DOSE RANGE-FINDING STUDIES

In preclinical research, a dose range finding study determines the ideal dosage range to be used to conduct the definitive GLP IND-enabling studies, and further safety and efficacy tests of a novel therapy.

The following are the main results of a dose range finding study: 

1. Determining the Minimum Effective Dose (MED)―the lowest dosage required to achieve the intended therapeutic outcome. 
2. Finding the Maximum Tolerated Dose (MTD)―the maximum dosage that can be given without having a significant negative impact or causing toxicity. 
3.  Identifying the Dose-Response Relationship―determining a therapeutic window by comprehending how various dosages impact the biological response. 
4. Providing a Safety Profile―preliminary information about possible toxicities or adverse effects at different dosage levels. 
5. Guiding Future Research―information to aid in planning upcoming clinical, pharmacokinetic, and pharmacodynamic investigations.

The following procedures are commonly involved in the conduct of a dose range finding study:

1. Study design and dose selection to find safe and effective doses by examining a wide range. 
2. Dosage administration through the appropriate routes of administration (oral, intravenous, subcutaneous, dermal, inhalation, etc.) 
3. Toxicity and efficacy monitoring to identify side effects and therapeutic reactions. 
4. Pharmacokinetic (PK) and pharmacodynamic (PD) evaluations to assess the ADME of the drug substance as well as its impact on biological processes, linking dosage levels to therapeutic outcomes. 
5. Data analysis to ascertain dose-response relationship, maximum tolerated dosage (MTD), and minimal effective dose (MED). This aids in defining the range of safe and efficient dosages for further research. 
6.  A report summarizing the results includes suggestions for the optimal dose range to apply in further investigations, such as clinical safety and efficacy trials.

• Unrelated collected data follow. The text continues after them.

-- pv_equiv track=rewrite | github.com/Frankanator8/chesspoint72 | src/chesspoint72/engine/factory.py | _normalize_hce_modules
-- ===== SOURCE A (Python) =====
-- HCE_MODULE_GROUPS: dict[str, tuple[str, ...]] = {
--     "classic": (
--         "material", "pst", "pawns", "king_safety", "mobility", "rooks", "bishops",
--     ),
--     "advanced": ("ewpm", "srcm", "idam", "otvm", "lmdm", "lscm", "clcm", "desm"),
-- }
--
-- def _normalize_hce_modules(raw: str | None, available: set[str]) -> list[str]:
--     if raw is None or not raw.strip():
--         return list(HCE_MODULE_GROUPS["all"])
--
--     selected: list[str] = []
--     seen: set[str] = set()
--     for token in (t.strip().lower() for t in raw.split(",")):
--         if not token:
--             continue
--         expanded = HCE_MODULE_GROUPS.get(token, (token,))
--         for name in expanded:
--             if name not in available:
--                 valid = ", ".join(sorted(available | set(HCE_MODULE_GROUPS)))
--                 raise ValueError(f"unknown hce module: {name!r}; valid values: {valid}")
--             if name in seen:
--                 continue
--             seen.add(name)
--             selected.append(name)
--
--     if not selected:
--         raise ValueError("no hce modules were selected")
--     return selected
-- ===== SOURCE B (Python) =====
-- HCE_MODULE_GROUPS: dict[str, tuple[str, ...]] = {
--     "classic": (
--         "material", "pst", "pawns", "king_safety", "mobility", "rooks", "bishops",
--     ),
--     "advanced": ("ewpm", "srcm", "idam", "otvm", "lmdm", "lscm", "clcm", "desm"),
-- }
--
-- def _normalize_hce_modules(raw, available):
--     if raw is None or not raw.strip():
--         return list(HCE_MODULE_GROUPS["all"])
--
--     flat = []
--     for t in (t.strip().lower() for t in raw.split(",")):
--         if t:
--             flat.extend(HCE_MODULE_GROUPS.get(t, (t,)))
--
--     for name in flat:
--         if name not in available:
--             valid = ", ".join(sorted(available | set(HCE_MODULE_GROUPS)))
--             raise ValueError(f"unknown hce module: {name!r}; valid values: {valid}")
--
--     selected = list(dict.fromkeys(flat))
--     if not selected:
--         raise ValueError("no hce modules were selected")
--     return selected
-- ===== Notes on version B (the rewrite author's own statement) =====
-- stated objective: idiomatic
-- what changed: Replaces the single fused loop that validates and dedupes with a seen-set while appending by three separate passes: flatten group expansion into one list, validate every name, then dedupe order-preservingly with dict.fromkeys.
import Mathlib
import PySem

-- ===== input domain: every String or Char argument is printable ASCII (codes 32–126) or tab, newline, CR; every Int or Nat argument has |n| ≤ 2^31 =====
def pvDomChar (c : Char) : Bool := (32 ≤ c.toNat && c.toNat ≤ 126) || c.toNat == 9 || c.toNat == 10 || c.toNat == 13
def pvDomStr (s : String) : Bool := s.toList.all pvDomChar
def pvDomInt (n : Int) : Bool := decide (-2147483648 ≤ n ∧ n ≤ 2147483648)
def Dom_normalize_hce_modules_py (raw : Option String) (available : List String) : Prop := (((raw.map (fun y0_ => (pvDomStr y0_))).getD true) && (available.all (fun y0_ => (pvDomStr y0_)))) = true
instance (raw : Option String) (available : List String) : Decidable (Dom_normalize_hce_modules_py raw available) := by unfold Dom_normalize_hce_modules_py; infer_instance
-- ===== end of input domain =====

-- B re-decomposes A's single fused validate-and-dedupe loop into three passes (flatten, validate, dedupe);
-- the equivalence is about the RETURN value on inputs where A returns normally (Pre_ excludes A's raise paths).

-- ===== PORT A =====
-- the module constant HCE_MODULE_GROUPS (tuples ported as lists)
def hceGroups : PySem.Dict String (List String) :=
  PySem.Dict.ofList
    [("classic", ["material", "pst", "pawns", "king_safety", "mobility", "rooks", "bishops"]),
     ("advanced", ["ewpm", "srcm", "idam", "otvm", "lmdm", "lscm", "clcm", "desm"])]

-- HCE_MODULE_GROUPS.get(token, (token,))
def hceExpand (token : String) : List String := hceGroups.getD token [token]

-- inner 'for name in expanded' loop over the state (selected, seen); none = the ValueError raise on an unknown name
def hceAInner (available : List String) :
    List String → List String × PySem.Set String → Option (List String × PySem.Set String)
  | [], st => some st
  | name :: rest, (selected, seen) =>
      if name ∈ available then
        if PySem.Set.contains seen name then hceAInner available rest (selected, seen)
        else hceAInner available rest (selected ++ [name], PySem.Set.add seen name)
      else none

-- outer 'for token in (t.strip().lower() for t in raw.split(","))' loop
def hceALoop (available : List String) :
    List String → List String × PySem.Set String → Option (List String × PySem.Set String)
  | [], st => some st
  | tok :: rest, st =>
      let token := PySem.Str.lower (PySem.Str.strip tok)
      if token = "" then hceALoop available rest st
      else
        match hceAInner available (hceExpand token) st with
        | none => none
        | some st' => hceALoop available rest st'

def normalize_hce_modules_py (raw : Option String) (available : List String) : List String :=
  match raw with
  | none => []                                    -- Python: KeyError on HCE_MODULE_GROUPS["all"] (excluded by Pre_)
  | some s =>
      if PySem.Str.strip s = "" then []           -- Python: the same KeyError (excluded by Pre_)
      else
        match hceALoop available ((PySem.Str.split? s ",").getD []) ([], PySem.Set.empty) with
        | none => []                              -- Python: ValueError "unknown hce module" (excluded by Pre_)
        | some (selected, _) =>
            if selected = [] then []              -- Python: ValueError "no hce modules were selected" (excluded by Pre_)
            else selected

-- ===== PORT B =====
-- t.strip().lower() for one token
def hceTok (tok : String) : String := PySem.Str.lower (PySem.Str.strip tok)

def normalize_hce_modules_py_alt (raw : Option String) (available : List String) : List String :=
  match raw with
  | none => []                                    -- Python B: the same KeyError (excluded by Pre_)
  | some s =>
      if PySem.Str.strip s = "" then []
      else
        let flat := ((PySem.Str.split? s ",").getD []).foldl
          (fun acc tok => let t := hceTok tok; if t = "" then acc else acc ++ hceExpand t) []
        if flat.any (fun name => !(available.contains name)) then []  -- Python B: ValueError (excluded by Pre_)
        else
          let selected := PySem.List.dedup flat   -- list(dict.fromkeys(flat))
          if selected = [] then [] else selected  -- Python B: ValueError (excluded by Pre_)

-- ===== PRECONDITION & SPEC =====
-- Pre_ holds exactly where the Python A returns normally: raw is a non-blank string, every expanded
-- module name of every non-empty token is available, and at least one token is non-empty
-- (on everything else A raises KeyError or ValueError, and so does B).
def Pre_normalize_hce_modules_py (raw : Option String) (available : List String) : Prop :=
  (raw.map (fun s =>
      (PySem.Str.strip s != "") &&
      ((PySem.Str.split? s ",").getD []).all (fun tok =>
        (hceTok tok == "") || (hceExpand (hceTok tok)).all (fun name => available.contains name)) &&
      ((PySem.Str.split? s ",").getD []).any (fun tok => hceTok tok != ""))).getD false = true
instance (raw : Option String) (available : List String) : Decidable (Pre_normalize_hce_modules_py raw available) := by unfold Pre_normalize_hce_modules_py; infer_instance

def pvWitness_normalize_hce_modules_py : Option String × List String :=
  (some "classic, ewpm, Pst",
   ["material", "pst", "pawns", "king_safety", "mobility", "rooks", "bishops", "ewpm"])

def Spec_normalize_hce_modules_py (raw : Option String) (available : List String) (out : List String) : Prop := out = normalize_hce_modules_py_alt raw available
instance (raw : Option String) (available : List String) (out : List String) : Decidable (Spec_normalize_hce_modules_py raw available out) := by unfold Spec_normalize_hce_modules_py; infer_instance

-- ===== CLAIM (what is proved, stated in full; the proofs are below) =====
def Claim_equal_normalize_hce_modules_py : Prop := ∀ (raw : Option String) (available : List String), Dom_normalize_hce_modules_py raw available → Pre_normalize_hce_modules_py raw available → Spec_normalize_hce_modules_py raw available (normalize_hce_modules_py raw available)

-- ===== LEMMAS AND PROOFS =====

-- what one token contributes to B's flat list
def hceG (tok : String) : List String :=
  if hceTok tok = "" then [] else hceExpand (hceTok tok)

-- A's inner loop keeps 'seen' equal (as a list) to 'selected'; on such a coupled state it is
-- 'fold Set.add' when every name is available, and the raise (none) otherwise.
theorem hceAInner_eq (available : List String) (names : List String) (l : List String) :
    hceAInner available names (l, l) =
      (if names.all (fun n => available.contains n) then
        some (names.foldl PySem.Set.add l, names.foldl PySem.Set.add l)
      else none) := by
  induction names generalizing l with
  | nil => simp [hceAInner]
  | cons name rest ih =>
      rw [hceAInner, List.all_cons, List.foldl_cons]
      by_cases h : name ∈ available
      · have hc : available.contains name = true := by simpa using h
        rw [if_pos h, hc, Bool.true_and]
        by_cases hs : PySem.Set.contains l name = true
        · have hadd : PySem.Set.add l name = l := by
            rw [PySem.Set.add, if_pos hs]
          rw [if_pos hs, ih l, hadd]
        · have hadd : PySem.Set.add l name = l ++ [name] := by
            rw [PySem.Set.add, if_neg hs]
          rw [if_neg hs, ← hadd, ih (PySem.Set.add l name)]
      · have hc : available.contains name = false := by simpa using h
        rw [if_neg h, hc, Bool.false_and, if_neg (by simp)]

-- A's outer loop on a coupled state is 'fold Set.add' over the flattened expansion,
-- guarded by availability of every flattened name.
theorem hceALoop_eq (available : List String) (toks : List String) (l : List String) :
    hceALoop available toks (l, l) =
      (if (toks.flatMap hceG).all (fun n => available.contains n) then
        some ((toks.flatMap hceG).foldl PySem.Set.add l,
              (toks.flatMap hceG).foldl PySem.Set.add l)
      else none) := by
  induction toks generalizing l with
  | nil => simp [hceALoop]
  | cons tok rest ih =>
      rw [hceALoop, List.flatMap_cons]
      rw [show PySem.Str.lower (PySem.Str.strip tok) = hceTok tok from rfl]
      by_cases ht : hceTok tok = ""
      · rw [if_pos ht, ih l, show hceG tok = [] from by rw [hceG, if_pos ht], List.nil_append]
      · rw [if_neg ht, hceAInner_eq,
            show hceG tok = hceExpand (hceTok tok) from by rw [hceG, if_neg ht],
            List.all_append, List.foldl_append]
        by_cases hall : (hceExpand (hceTok tok)).all (fun n => available.contains n) = true
        · rw [if_pos hall, hall, Bool.true_and]
          exact ih (List.foldl PySem.Set.add l (hceExpand (hceTok tok)))
        · have hf : (hceExpand (hceTok tok)).all (fun n => available.contains n) = false := by
            simpa using hall
          rw [if_neg hall, hf, Bool.false_and, if_neg (by simp)]

-- B's flattening fold is the flatMap of the per-token contribution
theorem hceFlat_eq (toks : List String) :
    toks.foldl (fun acc tok => if hceTok tok = "" then acc else acc ++ hceExpand (hceTok tok)) [] =
      toks.flatMap hceG := by
  rw [show (fun (acc : List String) (tok : String) =>
        if hceTok tok = "" then acc else acc ++ hceExpand (hceTok tok)) =
      (fun acc tok => acc ++ hceG tok) from ?_]
  · rw [PySem.List.foldl_append_eq_flatMap, List.nil_append]
  · funext acc tok
    rw [hceG]
    by_cases h : hceTok tok = "" <;> simp [h]

theorem normalize_hce_modules_py_eq_alt (raw : Option String) (available : List String) :
    normalize_hce_modules_py raw available = normalize_hce_modules_py_alt raw available := by
  cases raw with
  | none => rfl
  | some s =>
      simp only [normalize_hce_modules_py, normalize_hce_modules_py_alt]
      by_cases hs : PySem.Str.strip s = ""
      · simp [hs]
      · rw [if_neg hs, if_neg hs,
            show (PySem.Set.empty : PySem.Set String) = ([] : List String) from rfl,
            hceALoop_eq, hceFlat_eq]
        set flat := ((PySem.Str.split? s ",").getD []).flatMap hceG with hfdef
        by_cases hall : flat.all (fun n => available.contains n) = true
        · rw [if_pos hall]
          have hany : (flat.any fun name => !available.contains name) = false := by
            rw [List.any_eq_false]
            intro n hn
            have hc := List.all_eq_true.mp hall n hn
            simp only [hc, Bool.not_true, Bool.false_eq_true, not_false_eq_true]
          rw [hany, if_neg (by simp),
              PySem.List.dedup_eq_ofList, PySem.Set.ofList_eq_foldl]
        · have hf : flat.all (fun n => available.contains n) = false := by simpa using hall
          obtain ⟨n, hn, hcn⟩ := by
            have := (List.all_eq_false).mp hf
            simpa using this
          have hany : (flat.any fun name => !available.contains name) = true := by
            rw [List.any_eq_true]
            exact ⟨n, hn, by simp [hcn]⟩
          rw [if_neg hall, hany, if_pos rfl]

-- ===== VERDICT (by name: the statement is the Claim_ definition above) =====
theorem normalize_hce_modules_py_spec : Claim_equal_normalize_hce_modules_py := by
  intro raw available _ _
  unfold Spec_normalize_hce_modules_py
  exact normalize_hce_modules_py_eq_alt raw available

Key regulatory considerations for preclinical dose range finding studies include:

• Choosing an appropriate study design, route of administration, and setting clear objectives; 
• Adhering to the International Council for Harmonization (ICH) regulatory guidelines, ICH M3(R2) and ICH S6, which recommend the design, duration, and reporting of nonclinical safety studies. These studies must be conducted in compliance with GLP guidelines to ensure data integrity, reproducibility, and scientific rigor;
• Choosing an animal model based on the drug’s pharmacokinetic, pharmacodynamic, and toxicity profile. The animal species should have a metabolic profile that closely reflects human metabolism for reliable dose predictions; 
• Scientists must ensure compliance with animal welfare regulations and ethical guidelines; 
• Studies must include low, mid, and high doses to identify the dose-response relationship. The dosing range should be based on prior information, such as pharmacology, in vitro data, and data from similar compounds (e.g., in the same therapeutic class); 
• Full documentation of the study design, methods, results, and analyses must be provided and submitted as part of the Investigational New Drug (IND) application to the FDA or the Clinical Trial Application (CTA) to other regulatory authorities.

Both non-GLP and GLP DRF studies help determine safe and effective doses, but with varying levels of detail and regulatory significance. 

Non-GLP studies use simpler designs and smaller animal groups to provide an initial estimate of a drug’s dose range. While useful for early-stage decisions, these studies are not suitable for regulatory approval.

GLP DRF studies, on the other hand, adhere to rigorous protocols and involve larger animal groups, providing precise and reliable data needed for regulatory submissions. This high-quality data paves the way for further drug development and is essential for advancing to later stages. 

The choice between non-GLP and GLP studies depends on the stage of your research.